原来,T恤衫男人设计让婷婷与吴春霞交谈,他趁机偷了吴春霞的车门钥匙,找了个时机带着婷婷逃了出去。

张兴伟连忙跳下车去,丁波拿着检车的小锤正好走到这里,问吴春霞:“张兴伟去干什么?”

吴春霞一指远去的T恤衫男人和婷婷说:“他去追罪犯了。”

丁波不由分说,跳下车去,也奔着T恤衫男人的方向追了过去。

T恤衫男人发现后面有人追他,丢下婷婷夺路而逃。张兴伟掏出手枪,鸣枪示警,T恤衫男人跑得更快了,但因道路泥泞,到处是水洼,慌不择路的T恤衫男人跌倒在了水泡子里,张兴伟很快追到了跟前,“你把手举起来!”

T恤衫男人从水泡里爬了上来,张兴伟掏出手铐,让T恤衫男人背过手去。就在张兴伟动手戴手铐时,T恤衫男人突然一个急回身,打掉了张兴伟手中的枪。穷途末路的T恤衫男人亮出了匕首,一指落下水中的提包,说:“哥们儿,放我一条生路,这里的钱都是你的。今天我要是走不掉,你也别想好!”

“住嘴!你现在必须乖乖地跟我回去,没有别的出路。”张兴伟大义凛然地说。

“那你就别怪我不客气了。”T恤衫男人凶相毕露,张兴伟毫不退缩。
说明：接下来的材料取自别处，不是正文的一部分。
-- pv_equiv track=rewrite | github.com/haizelabs/tourno | scripts/tulu-experiments/plot_abilities.py | short_label
-- ===== SOURCE A (Python) =====
-- def short_label(crit: str) -> str:
--     if len(crit) <= 18:
--         return crit
--     words = crit.split()
--     mid = len(words) // 2
--     while mid < len(words) and sum(len(w) + 1 for w in words[:mid]) < 14:
--         mid += 1
--     return " ".join(words[:mid]) + "\n" + " ".join(words[mid:])
-- ===== SOURCE B (Python) =====
-- def short_label(crit: str) -> str:
--     if len(crit) <= 18:
--         return crit
--     words = crit.split()
--     mid0 = len(words) // 2
--     # single forward pass: j = first index (1-based) where the running
--     # width reaches 14, defaulting to len(words)
--     total = 0
--     j = 0
--     for w in words:
--         total += len(w) + 1
--         j += 1
--         if total >= 14:
--             break
--     mid = max(mid0, j)
--     return " ".join(words[:mid]) + "\n" + " ".join(words[mid:])
-- ===== Notes on version B (the rewrite author's own statement) =====
-- stated objective: alternative
-- what changed: Replaces the while-loop that re-computes the prefix sum of word widths from scratch on every iteration with a single forward pass accumulating the running width, taking mid = max(len(words)//2, first index where the width reaches 14).
import Mathlib
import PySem

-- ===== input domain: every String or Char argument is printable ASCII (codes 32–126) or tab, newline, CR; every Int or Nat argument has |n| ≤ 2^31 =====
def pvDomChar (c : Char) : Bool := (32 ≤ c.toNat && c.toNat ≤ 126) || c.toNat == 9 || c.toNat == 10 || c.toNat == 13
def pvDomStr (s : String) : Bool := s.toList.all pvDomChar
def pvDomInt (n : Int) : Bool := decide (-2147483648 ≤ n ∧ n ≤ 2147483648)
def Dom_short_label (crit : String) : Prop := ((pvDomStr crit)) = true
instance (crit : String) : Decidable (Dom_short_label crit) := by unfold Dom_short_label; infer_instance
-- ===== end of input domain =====

-- B replaces A's while-loop (which re-sums the word-length prefix on every iteration)
-- by one linear forward accumulation finding the first index where the running width
-- reaches 14, then takes max with len(words)//2; objective: alternative (not measurably faster).


-- ===== PORT A =====
-- the while loop: `while mid < len(words) and sum(len(w) + 1 for w in words[:mid]) < 14: mid += 1`
-- (mid starts at len(words)//2 ≥ 0 and only grows, so it is kept as a Nat and
-- words[:mid] is words.take mid, exact for a nonnegative bound)
def pvLoopA (words : List String) (mid : Nat) : Nat :=
  if h : mid < words.length ∧ ((words.take mid).map (fun w => PySem.Str.len w + 1)).sum < 14
  then pvLoopA words (mid + 1)
  else mid
termination_by words.length - mid
decreasing_by omega

def short_label (crit : String) : String :=
  if PySem.Str.len crit ≤ 18 then crit
  else
    let words := PySem.Str.split₀ crit
    let mid := pvLoopA words (words.length / 2)
    PySem.Str.join " " (words.take mid) ++ "\n" ++ PySem.Str.join " " (words.drop mid)

-- ===== PORT B =====
-- the single forward pass of Source B: running total of len(w)+1 with a counter j,
-- breaking at the first index where total >= 14; returns that j (len(words) if never)
def pvFindJ : List String → Int → Nat
  | [], _ => 0
  | w :: rest, total =>
    let t := total + PySem.Str.len w + 1
    if 14 ≤ t then 1 else 1 + pvFindJ rest t

def short_label_alt (crit : String) : String :=
  if PySem.Str.len crit ≤ 18 then crit
  else
    let words := PySem.Str.split₀ crit
    let mid := max (words.length / 2) (pvFindJ words 0)
    PySem.Str.join " " (words.take mid) ++ "\n" ++ PySem.Str.join " " (words.drop mid)

-- ===== PRECONDITION & SPEC =====
def Spec_short_label (crit : String) (out : String) : Prop := out = short_label_alt crit
instance (crit : String) (out : String) : Decidable (Spec_short_label crit out) := by unfold Spec_short_label; infer_instance

-- ===== CLAIM (what is proved, stated in full; the proofs are below) =====
def Claim_equal_short_label : Prop := ∀ (crit : String), Dom_short_label crit → Spec_short_label crit (short_label crit)

-- ===== LEMMAS AND PROOFS =====

-- running prefix width of the first m words
def pvS (ws : List String) (m : Nat) : Int :=
  ((ws.take m).map (fun w => PySem.Str.len w + 1)).sum

lemma pvS_zero (ws : List String) : pvS ws 0 = 0 := rfl

lemma pvS_cons_succ (w : String) (ws : List String) (m : Nat) :
    pvS (w :: ws) (m + 1) = (PySem.Str.len w + 1) + pvS ws m := by
  simp [pvS]

lemma pvFindJ_le_length (ws : List String) (total : Int) :
    pvFindJ ws total ≤ ws.length := by
  induction ws generalizing total with
  | nil => simp [pvFindJ]
  | cons w rest ih =>
    simp only [pvFindJ, List.length_cons]
    split
    · omega
    · have := ih (total + PySem.Str.len w + 1)
      omega

lemma pvFindJ_le_of_ge (ws : List String) (total : Int) (m : Nat)
    (htot : total < 14) (h : 14 ≤ total + pvS ws m) :
    pvFindJ ws total ≤ m := by
  induction ws generalizing total m with
  | nil => simp [pvFindJ]
  | cons w rest ih =>
    simp only [pvFindJ]
    split
    · -- returns 1; need 1 ≤ m, i.e. m ≠ 0
      cases m with
      | zero => rw [pvS_zero] at h; omega
      | succ m' => omega
    · rename_i ht
      cases m with
      | zero => rw [pvS_zero] at h; omega
      | succ m' =>
        rw [pvS_cons_succ] at h
        have := ih (total + PySem.Str.len w + 1) m' (by omega) (by omega)
        omega

lemma pvLen_nonneg (w : String) : 0 ≤ PySem.Str.len w := by
  rw [PySem.Str.len_eq]; positivity

lemma pvFindJ_gt_of_lt (ws : List String) (total : Int) (m : Nat)
    (hm : m < ws.length) (h : total + pvS ws m < 14) :
    m + 1 ≤ pvFindJ ws total := by
  induction ws generalizing total m with
  | nil => simp at hm
  | cons w rest ih =>
    simp only [pvFindJ]
    split
    · -- returns 1; need m = 0
      rename_i ht
      cases m with
      | zero => omega
      | succ m' =>
        rw [pvS_cons_succ] at h
        have h0 : 0 ≤ pvS rest m' := by
          have : ∀ x ∈ (rest.take m').map (fun w => PySem.Str.len w + 1), 0 ≤ x := by
            intro x hx
            simp only [List.mem_map] at hx
            obtain ⟨w', _, rfl⟩ := hx
            have := pvLen_nonneg w'; omega
          exact List.sum_nonneg this
        omega
    · cases m with
      | zero => omega
      | succ m' =>
        rw [pvS_cons_succ] at h
        have := ih (total + PySem.Str.len w + 1) m'
          (by simpa using Nat.lt_of_succ_lt_succ hm) (by omega)
        omega

lemma pvLoopA_eq (ws : List String) (mid : Nat) :
    pvLoopA ws mid = max mid (pvFindJ ws 0) := by
  fun_induction pvLoopA ws mid with
  | case1 mid h ih =>
    have hj : mid + 1 ≤ pvFindJ ws 0 := by
      have := pvFindJ_gt_of_lt ws 0 mid h.1 (by simpa [pvS] using h.2)
      omega
    omega
  | case2 mid h =>
    rcases Nat.lt_or_ge mid ws.length with hlt | hge
    · have h14 : 14 ≤ pvS ws mid := by
        by_contra hc
        exact h ⟨hlt, by simpa [pvS] using not_le.mp hc⟩
      have := pvFindJ_le_of_ge ws 0 mid (by omega) (by omega)
      omega
    · have := pvFindJ_le_length ws 0
      omega

-- ===== VERDICT (by name: the statement is the Claim_ definition above) =====
theorem short_label_spec : Claim_equal_short_label := by
  intro crit _
  unfold Spec_short_label short_label short_label_alt
  split
  · rfl
  · simp only [pvLoopA_eq]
T恤衫男人上来就是一个突刺,张兴伟一个躲闪,T恤衫男人却又过来一刀,鲜血立刻从张兴伟的胳膊上流了下来,他就势抓住了T恤衫男人拿匕首的手腕,两人展开了搏斗。

丁波冲到了跟前,手中的小锤准确刨在了T恤衫男人拿匕首的手上,把他痛得大叫了一声,匕首应声落地,张兴伟趁势将他倒剪双手,手铐钳在了他的手腕上。
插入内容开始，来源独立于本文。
-- pv_equiv track=rewrite | github.com/cbell98/Helper_Functions | module9.py | solution
-- ===== SOURCE A (Python) =====
-- def solution(s, letters):
--
--     letter_count = {}
--
--     for c in s:
--         if c not in letter_count:
--             letter_count[c] = 0
--
--         letter_count[c] += 1
--
--     result = []
--
--     for c in letters:
--         if c in letter_count:
--             result.append(letter_count[c])
--         else:
--             result.append(0)
--
--     return result
-- ===== SOURCE B (Python) =====
-- def solution(s, letters):
--     # Different algorithm: sort s once, then answer each letter with two
--     # hand-written binary searches (bisect_left / bisect_right); the count
--     # is the width of the equal range.
--     t = sorted(s)
--     n = len(t)
--     result = []
--     for c in letters:
--         lo, hi = 0, n
--         while lo < hi:
--             mid = (lo + hi) // 2
--             if t[mid] < c:
--                 lo = mid + 1
--             else:
--                 hi = mid
--         left = lo
--         lo, hi = 0, n
--         while lo < hi:
--             mid = (lo + hi) // 2
--             if c < t[mid]:
--                 hi = mid
--             else:
--                 lo = mid + 1
--         result.append(lo - left)
--     return result
-- ===== Notes on version B (the rewrite author's own statement) =====
-- stated objective: alternative
-- what changed: Replaces the frequency dict with sort-then-binary-search: B sorts s once and answers each letter as bisect_right minus bisect_left (hand-written binary searches) on the sorted list.
import Mathlib
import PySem

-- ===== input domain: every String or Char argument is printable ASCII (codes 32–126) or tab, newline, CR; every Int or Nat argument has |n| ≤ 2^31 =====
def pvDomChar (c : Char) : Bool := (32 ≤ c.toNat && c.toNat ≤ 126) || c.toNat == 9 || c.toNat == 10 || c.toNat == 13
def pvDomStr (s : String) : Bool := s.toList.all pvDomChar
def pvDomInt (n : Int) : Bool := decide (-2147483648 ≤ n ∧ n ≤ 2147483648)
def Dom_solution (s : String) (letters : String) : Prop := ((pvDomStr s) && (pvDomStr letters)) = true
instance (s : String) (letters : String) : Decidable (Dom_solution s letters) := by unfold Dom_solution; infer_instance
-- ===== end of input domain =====

-- B drops A's frequency dict for a different algorithm: sort s once, then answer each letter with two hand-written binary searches (equal-range width) — alternative, not faster.


-- ===== PORT A =====
def solution (s : String) (letters : String) : List Int :=
  let letter_count : PySem.Dict Char Int :=
    s.toList.foldl (fun d c =>
      let d1 := if d.contains c then d else d.insert c 0
      d1.insert c (d1.getD c 0 + 1)) PySem.Dict.empty
  letters.toList.foldl (fun result c =>
    if letter_count.contains c then result ++ [letter_count.getD c 0]
    else result ++ [(0 : Int)]) []

-- ===== PORT B =====
-- first while-loop of Source B (bisect_left); t[mid] is in range whenever lo < hi ≤ len t, so getD is exact
def pvBLeft (t : List Char) (c : Char) (lo hi : Nat) : Nat :=
  if _h : lo < hi then
    let mid := (lo + hi) / 2
    if t.getD mid default < c then pvBLeft t c (mid + 1) hi
    else pvBLeft t c lo mid
  else lo
termination_by hi - lo
decreasing_by all_goals omega

-- second while-loop of Source B (bisect_right)
def pvBRight (t : List Char) (c : Char) (lo hi : Nat) : Nat :=
  if _h : lo < hi then
    let mid := (lo + hi) / 2
    if c < t.getD mid default then pvBRight t c lo mid
    else pvBRight t c (mid + 1) hi
  else lo
termination_by hi - lo
decreasing_by all_goals omega

def solution_alt (s : String) (letters : String) : List Int :=
  let t := PySem.List.sorted s.toList (fun x => x) false
  let n := t.length
  letters.toList.foldl (fun result c =>
    let left := pvBLeft t c 0 n
    let lo := pvBRight t c 0 n
    result ++ [((lo : Int) - (left : Int))]) []

-- ===== PRECONDITION & SPEC =====
def Spec_solution (s : String) (letters : String) (out : List Int) : Prop := out = solution_alt s letters
instance (s : String) (letters : String) (out : List Int) : Decidable (Spec_solution s letters out) := by unfold Spec_solution; infer_instance

-- ===== CLAIM (what is proved, stated in full; the proofs are below) =====
def Claim_equal_solution : Prop := ∀ (s : String) (letters : String), Dom_solution s letters → Spec_solution s letters (solution s letters)

-- ===== LEMMAS AND PROOFS =====

-- A's counting loop computes the occurrence count, whatever dict it starts from.
theorem solution_fold_getD (l : List Char) (d : PySem.Dict Char Int) (v : Char) :
    (l.foldl (fun d c =>
      let d1 := if d.contains c then d else d.insert c 0
      d1.insert c (d1.getD c 0 + 1)) d).getD v 0 = d.getD v 0 + l.count v := by
  induction l generalizing d with
  | nil => simp
  | cons c cs ih =>
    simp only [List.foldl_cons, ih, List.count_cons]
    by_cases hc : d.contains c = true
    · simp only [hc, if_true]
      by_cases hv : v = c
      · subst hv
        simp
        ring
      · simp [PySem.Dict.getD_insert, hv, beq_iff_eq, Ne.symm hv]
    · simp only [hc, if_false, Bool.false_eq_true]
      by_cases hv : v = c
      · subst hv
        have hcf : d.contains v = false := by simpa using hc
        simp [PySem.Dict.getD_of_not_contains, hcf]
        ring
      · simp [PySem.Dict.getD_insert, hv, beq_iff_eq, Ne.symm hv]

-- The output loop appends one value per letter.
theorem solution_fold_append {α β : Type} (l : List α) (acc : List β) (f : α → β) :
    l.foldl (fun r c => r ++ [f c]) acc = acc ++ l.map f := by
  induction l generalizing acc with
  | nil => simp
  | cons c cs ih => simp [ih]

-- Binary-search invariant for pvBLeft on a nondecreasing list: the result is a
-- boundary for the predicate (· < c).
theorem pvBLeft_inv (t : List Char) (c : Char) (hs : t.Pairwise (· ≤ ·)) :
    ∀ lo hi, lo ≤ hi → hi ≤ t.length →
    (∀ j (_ : j < t.length), j < lo → t[j] < c) →
    (∀ j (_ : j < t.length), hi ≤ j → ¬ t[j] < c) →
    pvBLeft t c lo hi ≤ t.length ∧
    (∀ j (_ : j < t.length), j < pvBLeft t c lo hi → t[j] < c) ∧
    (∀ j (_ : j < t.length), pvBLeft t c lo hi ≤ j → ¬ t[j] < c) := by
  have hmono : ∀ i j (hi : i < t.length) (hj : j < t.length), i ≤ j → t[i] ≤ t[j] := by
    intro i j hi hj hij
    rcases Nat.lt_or_ge i j with h | h
    · exact (List.pairwise_iff_getElem.1 hs) i j hi hj h
    · have : i = j := by omega
      subst this; exact le_rfl
  intro lo hi
  induction h : hi - lo using Nat.strong_induction_on generalizing lo hi with
  | _ d ih =>
    intro hlohi hhi hlow hup
    rw [pvBLeft]
    by_cases hlt : lo < hi
    · simp only [hlt, dif_pos]
      have hmid : (lo + hi) / 2 < t.length := by omega
      rw [List.getD_eq_getElem t default hmid]
      by_cases hb : t[(lo + hi) / 2] < c
      · simp only [hb, if_pos]
        refine ih (hi - ((lo + hi) / 2 + 1)) (by omega) _ _ rfl (by omega) hhi ?_ hup
        intro j hj hjlt
        exact lt_of_le_of_lt (hmono j ((lo + hi) / 2) hj hmid (by omega)) hb
      · simp only [hb, if_false]
        refine ih ((lo + hi) / 2 - lo) (by omega) _ _ rfl (by omega) (by omega) hlow ?_
        intro j hj hjge hcon
        exact hb (lt_of_le_of_lt (hmono ((lo + hi) / 2) j hmid hj hjge) hcon)
    · rw [dif_neg hlt]
      have : lo = hi := by omega
      subst this
      exact ⟨by omega, hlow, hup⟩

-- Same invariant for pvBRight with the predicate (· ≤ c).
theorem pvBRight_inv (t : List Char) (c : Char) (hs : t.Pairwise (· ≤ ·)) :
    ∀ lo hi, lo ≤ hi → hi ≤ t.length →
    (∀ j (_ : j < t.length), j < lo → t[j] ≤ c) →
    (∀ j (_ : j < t.length), hi ≤ j → ¬ t[j] ≤ c) →
    pvBRight t c lo hi ≤ t.length ∧
    (∀ j (_ : j < t.length), j < pvBRight t c lo hi → t[j] ≤ c) ∧
    (∀ j (_ : j < t.length), pvBRight t c lo hi ≤ j → ¬ t[j] ≤ c) := by
  have hmono : ∀ i j (hi : i < t.length) (hj : j < t.length), i ≤ j → t[i] ≤ t[j] := by
    intro i j hi hj hij
    rcases Nat.lt_or_ge i j with h | h
    · exact (List.pairwise_iff_getElem.1 hs) i j hi hj h
    · have : i = j := by omega
      subst this; exact le_rfl
  intro lo hi
  induction h : hi - lo using Nat.strong_induction_on generalizing lo hi with
  | _ d ih =>
    intro hlohi hhi hlow hup
    rw [pvBRight]
    by_cases hlt : lo < hi
    · simp only [hlt, dif_pos]
      have hmid : (lo + hi) / 2 < t.length := by omega
      rw [List.getD_eq_getElem t default hmid]
      by_cases hb : c < t[(lo + hi) / 2]
      · simp only [hb, if_pos]
        refine ih ((lo + hi) / 2 - lo) (by omega) _ _ rfl (by omega) (by omega) hlow ?_
        intro j hj hjge hcon
        exact absurd (le_trans (hmono ((lo + hi) / 2) j hmid hj hjge) hcon) (not_le.2 hb)
      · simp only [hb, if_false]
        refine ih (hi - ((lo + hi) / 2 + 1)) (by omega) _ _ rfl (by omega) hhi ?_ hup
        intro j hj hjlt
        exact le_trans (hmono j ((lo + hi) / 2) hj hmid (by omega)) (not_lt.1 hb)
    · rw [dif_neg hlt]
      have : lo = hi := by omega
      subst this
      exact ⟨by omega, hlow, hup⟩

-- A boundary index for a predicate is its countP.
theorem countP_of_boundary (p : Char → Bool) (t : List Char) (r : Nat) (hr : r ≤ t.length)
    (h1 : ∀ j (_ : j < t.length), j < r → p t[j] = true)
    (h2 : ∀ j (_ : j < t.length), r ≤ j → ¬ p t[j] = true) :
    t.countP p = r := by
  conv_lhs => rw [← List.take_append_drop r t]
  rw [List.countP_append]
  have htake : (t.take r).countP p = (t.take r).length := by
    rw [List.countP_eq_length]
    intro a ha
    obtain ⟨j, hj, rfl⟩ := List.mem_iff_getElem.1 ha
    rw [List.getElem_take]
    exact h1 j (by simp at hj; omega) (by simp at hj; omega)
  have hdrop : (t.drop r).countP p = 0 := by
    rw [List.countP_eq_zero]
    intro a ha
    obtain ⟨j, hj, rfl⟩ := List.mem_iff_getElem.1 ha
    rw [List.getElem_drop]
    exact h2 (r + j) (by simp at hj; omega) (by omega)
  rw [htake, hdrop, List.length_take]
  omega

-- countP (· ≤ c) splits as countP (· < c) plus the exact count.
theorem countP_le_split (c : Char) (l : List Char) :
    l.countP (fun x => decide (x ≤ c)) = l.countP (fun x => decide (x < c)) + l.count c := by
  induction l with
  | nil => simp
  | cons a tl ih =>
    rcases lt_trichotomy a c with h | h | h
    · simp [ih, le_of_lt h, h, ne_of_lt h]
      omega
    · subst h
      simp [ih]
      omega
    · simp [ih, not_le.2 h, not_lt.2 (le_of_lt h), ne_of_gt h]

-- The two binary searches on sorted(s) compute the equal-range bounds, so their
-- difference is the count of c in s.
theorem bsearch_count (s : List Char) (c : Char) :
    (pvBRight (PySem.List.sorted s (fun x => x) false) c 0
        (PySem.List.sorted s (fun x => x) false).length : Int) -
      (pvBLeft (PySem.List.sorted s (fun x => x) false) c 0
        (PySem.List.sorted s (fun x => x) false).length : Int) = (s.count c : Int) := by
  set t := PySem.List.sorted s (fun x => x) false with ht
  have hs : t.Pairwise (· ≤ ·) := PySem.List.sorted_pairwise s (fun x => x)
  have hL := pvBLeft_inv t c hs 0 t.length (by omega) le_rfl
    (by intro j _ h; omega) (by intro j hj h; omega)
  have hR := pvBRight_inv t c hs 0 t.length (by omega) le_rfl
    (by intro j _ h; omega) (by intro j hj h; omega)
  have hLc : t.countP (fun x => decide (x < c)) = pvBLeft t c 0 t.length := by
    refine countP_of_boundary _ t _ hL.1 ?_ ?_
    · intro j hj h; exact decide_eq_true (hL.2.1 j hj h)
    · intro j hj h hcon; exact hL.2.2 j hj h (of_decide_eq_true hcon)
  have hRc : t.countP (fun x => decide (x ≤ c)) = pvBRight t c 0 t.length := by
    refine countP_of_boundary _ t _ hR.1 ?_ ?_
    · intro j hj h; exact decide_eq_true (hR.2.1 j hj h)
    · intro j hj h hcon; exact hR.2.2 j hj h (of_decide_eq_true hcon)
  have hcount : t.count c = s.count c := (PySem.List.sorted_perm s (fun x => x) false).count_eq c
  have := countP_le_split c t
  rw [hLc, hRc, hcount] at this
  omega

-- ===== VERDICT (by name: the statement is the Claim_ definition above) =====
theorem solution_spec : Claim_equal_solution := by
  intro s letters _
  unfold Spec_solution solution solution_alt
  simp only []
  set lc : PySem.Dict Char Int :=
    s.toList.foldl (fun d c =>
      let d1 := if d.contains c then d else d.insert c 0
      d1.insert c (d1.getD c 0 + 1)) PySem.Dict.empty with hlc
  set t := PySem.List.sorted s.toList (fun x => x) false with ht
  -- A's output loop: one value per letter
  have hA : (letters.toList.foldl (fun result c =>
        if lc.contains c then result ++ [lc.getD c 0] else result ++ [(0 : Int)]) []) =
      letters.toList.map (fun c => lc.getD c 0) := by
    calc (letters.toList.foldl (fun result c =>
            if lc.contains c then result ++ [lc.getD c 0] else result ++ [(0 : Int)]) [])
        = letters.toList.foldl (fun r c =>
            r ++ [if lc.contains c then lc.getD c 0 else 0]) [] := by
          apply PySem.List.foldl_congr_mem
          intro r c _; split_ifs <;> rfl
      _ = letters.toList.map (fun c => if lc.contains c then lc.getD c 0 else 0) := by
          simpa using solution_fold_append (β := Int) letters.toList []
            (fun c => if lc.contains c then lc.getD c 0 else 0)
      _ = letters.toList.map (fun c => lc.getD c 0) := by
          apply List.map_congr_left
          intro c _
          by_cases h : lc.contains c = true
          · simp [h]
          · simp [h, PySem.Dict.getD_of_not_contains]
  have hB : (letters.toList.foldl (fun result c =>
        result ++ [((pvBRight t c 0 t.length : Int) - (pvBLeft t c 0 t.length : Int))]) []) =
      letters.toList.map (fun c => ((pvBRight t c 0 t.length : Int) - (pvBLeft t c 0 t.length : Int))) := by
    simpa using solution_fold_append (β := Int) letters.toList []
      (fun c => ((pvBRight t c 0 t.length : Int) - (pvBLeft t c 0 t.length : Int)))
  rw [hA, hB]
  apply List.map_congr_left
  intro c _
  rw [hlc, solution_fold_getD, ht, bsearch_count]
  simp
张兴伟和丁波两人押着T恤衫男人和婷婷上了站台,夏洁已经接到吴春霞的汇报,从车门口迎了上来,看到张兴伟胳膊上汩汩流出的血,她心痛地说:“你怎么这么不小心啊?”

张兴伟憨憨地笑着,说:“没事的。”

此时的赵娜也听说张兴伟去追逃犯了,为旅客唱完最后一首歌,分开热闹的人群挤了出来。她看到张兴伟受了伤,从车上拿下了急救包。夏洁接过去,忙着为张兴伟涂上止血药,用绑带包扎好伤口,悄声说:“你多让我心痛啊。”
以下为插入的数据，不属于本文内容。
-- pv_equiv track=rewrite | github.com/janmartinjansen/TVIT | autopython/vbpython1.py | vb1
-- ===== SOURCE A (Python) =====
-- def vb1(inp):
--     state = 1
--     end = [2]
--     for c in inp:
--         if state == 1:
--             if c == 'a':
--                 state = 1
--             elif c == 'b':
--                 state = 2
--             else:
--                 return False
--         elif state == 2:
--             return False
--     return state in end
-- ===== SOURCE B (Python) =====
-- def vb1(inp):
--     return inp.endswith('b') and all(c == 'a' for c in inp[:-1])
-- ===== Notes on version B (the rewrite author's own statement) =====
-- stated objective: idiomatic
-- what changed: Replaces the hand-run DFA state loop with a closed-form sequence check: endswith on the final character plus an all() over the preceding prefix.
import Mathlib
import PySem

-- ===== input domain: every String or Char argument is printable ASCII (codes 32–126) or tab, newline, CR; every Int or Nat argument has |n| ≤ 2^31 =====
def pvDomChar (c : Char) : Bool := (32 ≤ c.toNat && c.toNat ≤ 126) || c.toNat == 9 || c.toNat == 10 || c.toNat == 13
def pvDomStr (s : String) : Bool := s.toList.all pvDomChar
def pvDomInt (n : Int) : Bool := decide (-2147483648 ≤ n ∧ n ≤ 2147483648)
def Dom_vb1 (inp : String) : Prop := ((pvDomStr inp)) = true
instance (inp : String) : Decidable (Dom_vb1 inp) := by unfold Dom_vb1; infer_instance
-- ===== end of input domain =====

-- B replaces A's hand-run DFA loop with a closed-form check (last char is 'b', rest all 'a'); objective: idiomatic.


-- ===== PORT A =====
-- the for-loop with early returns, state threaded through; [] case = `return state in end` with end = [2]
def vb1Loop (cs : List Char) (state : Int) : Bool :=
  match cs with
  | [] => state == 2
  | c :: rest =>
    if state == 1 then
      if c == 'a' then vb1Loop rest 1
      else if c == 'b' then vb1Loop rest 2
      else false
    else if state == 2 then false
    else vb1Loop rest state

def vb1 (inp : String) : Bool := vb1Loop inp.toList 1

-- ===== PORT B =====
def vb1_alt (inp : String) : Bool :=
  PySem.Str.endswith inp "b" && (PySem.List.slice inp.toList none (some (-1))).all (fun c => c == 'a')

-- ===== PRECONDITION & SPEC =====
def Spec_vb1 (inp : String) (out : Bool) : Prop := out = vb1_alt inp
instance (inp : String) (out : Bool) : Decidable (Spec_vb1 inp out) := by unfold Spec_vb1; infer_instance

-- ===== CLAIM (what is proved, stated in full; the proofs are below) =====
def Claim_equal_vb1 : Prop := ∀ (inp : String), Dom_vb1 inp → Spec_vb1 inp (vb1 inp)

-- ===== LEMMAS AND PROOFS =====
theorem vb1Loop_one (cs : List Char) :
    vb1Loop cs 1 = ((cs.getLast? == some 'b') && cs.dropLast.all (fun c => c == 'a')) := by
  induction cs with
  | nil => simp [vb1Loop]
  | cons c rest ih =>
    by_cases ha : c = 'a'
    · subst ha
      cases rest with
      | nil => simp [vb1Loop]
      | cons d t => simpa [vb1Loop, Bool.and_left_comm] using ih
    · by_cases hb : c = 'b'
      · subst hb
        cases rest with
        | nil => simp [vb1Loop]
        | cons d t => simp [vb1Loop]
      · cases rest with
        | nil => simp [vb1Loop, ha, hb]
        | cons d t => simp [vb1Loop, ha, hb]

theorem suffix_b_iff (cs : List Char) : ['b'] <:+ cs ↔ cs.getLast? = some 'b' := by
  rw [List.getLast?_eq_some_iff]
  constructor
  · rintro ⟨t, rfl⟩; exact ⟨t, rfl⟩
  · rintro ⟨t, rfl⟩; exact ⟨t, rfl⟩

theorem endswith_b (s : String) :
    PySem.Str.endswith s "b" = (s.toList.getLast? == some 'b') := by
  rw [Bool.eq_iff_iff]
  have hb : "b".toList = ['b'] := rfl
  rw [show PySem.Str.endswith s "b" = PySem.Chars.endswith s.toList "b".toList from rfl,
      PySem.Chars.endswith_iff, hb, suffix_b_iff, beq_iff_eq]

-- ===== VERDICT (by name: the statement is the Claim_ definition above) =====
theorem vb1_spec : Claim_equal_vb1 := by
  intro inp _
  unfold Spec_vb1 vb1 vb1_alt
  rw [vb1Loop_one, endswith_b, PySem.List.slice_to_neg_one]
张兴伟动情地望着夏洁,说:“没事呀,以后我会注意的。”

赵娜在一旁默默地注视着夏洁的一举一动,看到两人表现出的恩爱,她带有几分感伤,悄然地上了车。

婷婷回到车厢后,黄士银涎皮涎脸地凑了过去,拿出包里的钱,说:“婷婷,我这里有这么多的钱,你何必跟那么一个罪犯呢?到了B市,你要什么,我给你什么,现在我只有你一个人了,以后咱们可以永远在一起,这些钱都是你的。”

婷婷眼皮一翻,小嘴中溜出一句绝情的话语,“你做梦去吧。”

黄士银哪能接受这种打击,他精神崩溃,发疯般地仰天大笑,把包中的錢拿出来向空中撒去。

大雨终于停歇了下来,精疲力尽的太阳从黑云中挣扎出几条窄窄的红光,似杀戮流出的殷红色的血,云烟氤氲,颇为壮观。

铁路职工和武警战士用手抱、用肩扛装满砂石的编织袋进行填堵抢修,那个被洪水冲开的断口终于被填埋上了,可以恢复通车了。调度传来了发车命令,列车上所有的人顿时欢呼雀跃,庆贺这一时刻的到来。人们悲喜交加,拥抱成了一团。

随着机车汽笛的一声长鸣,火车缓缓地驶离了这个车站,驶向终点的B站。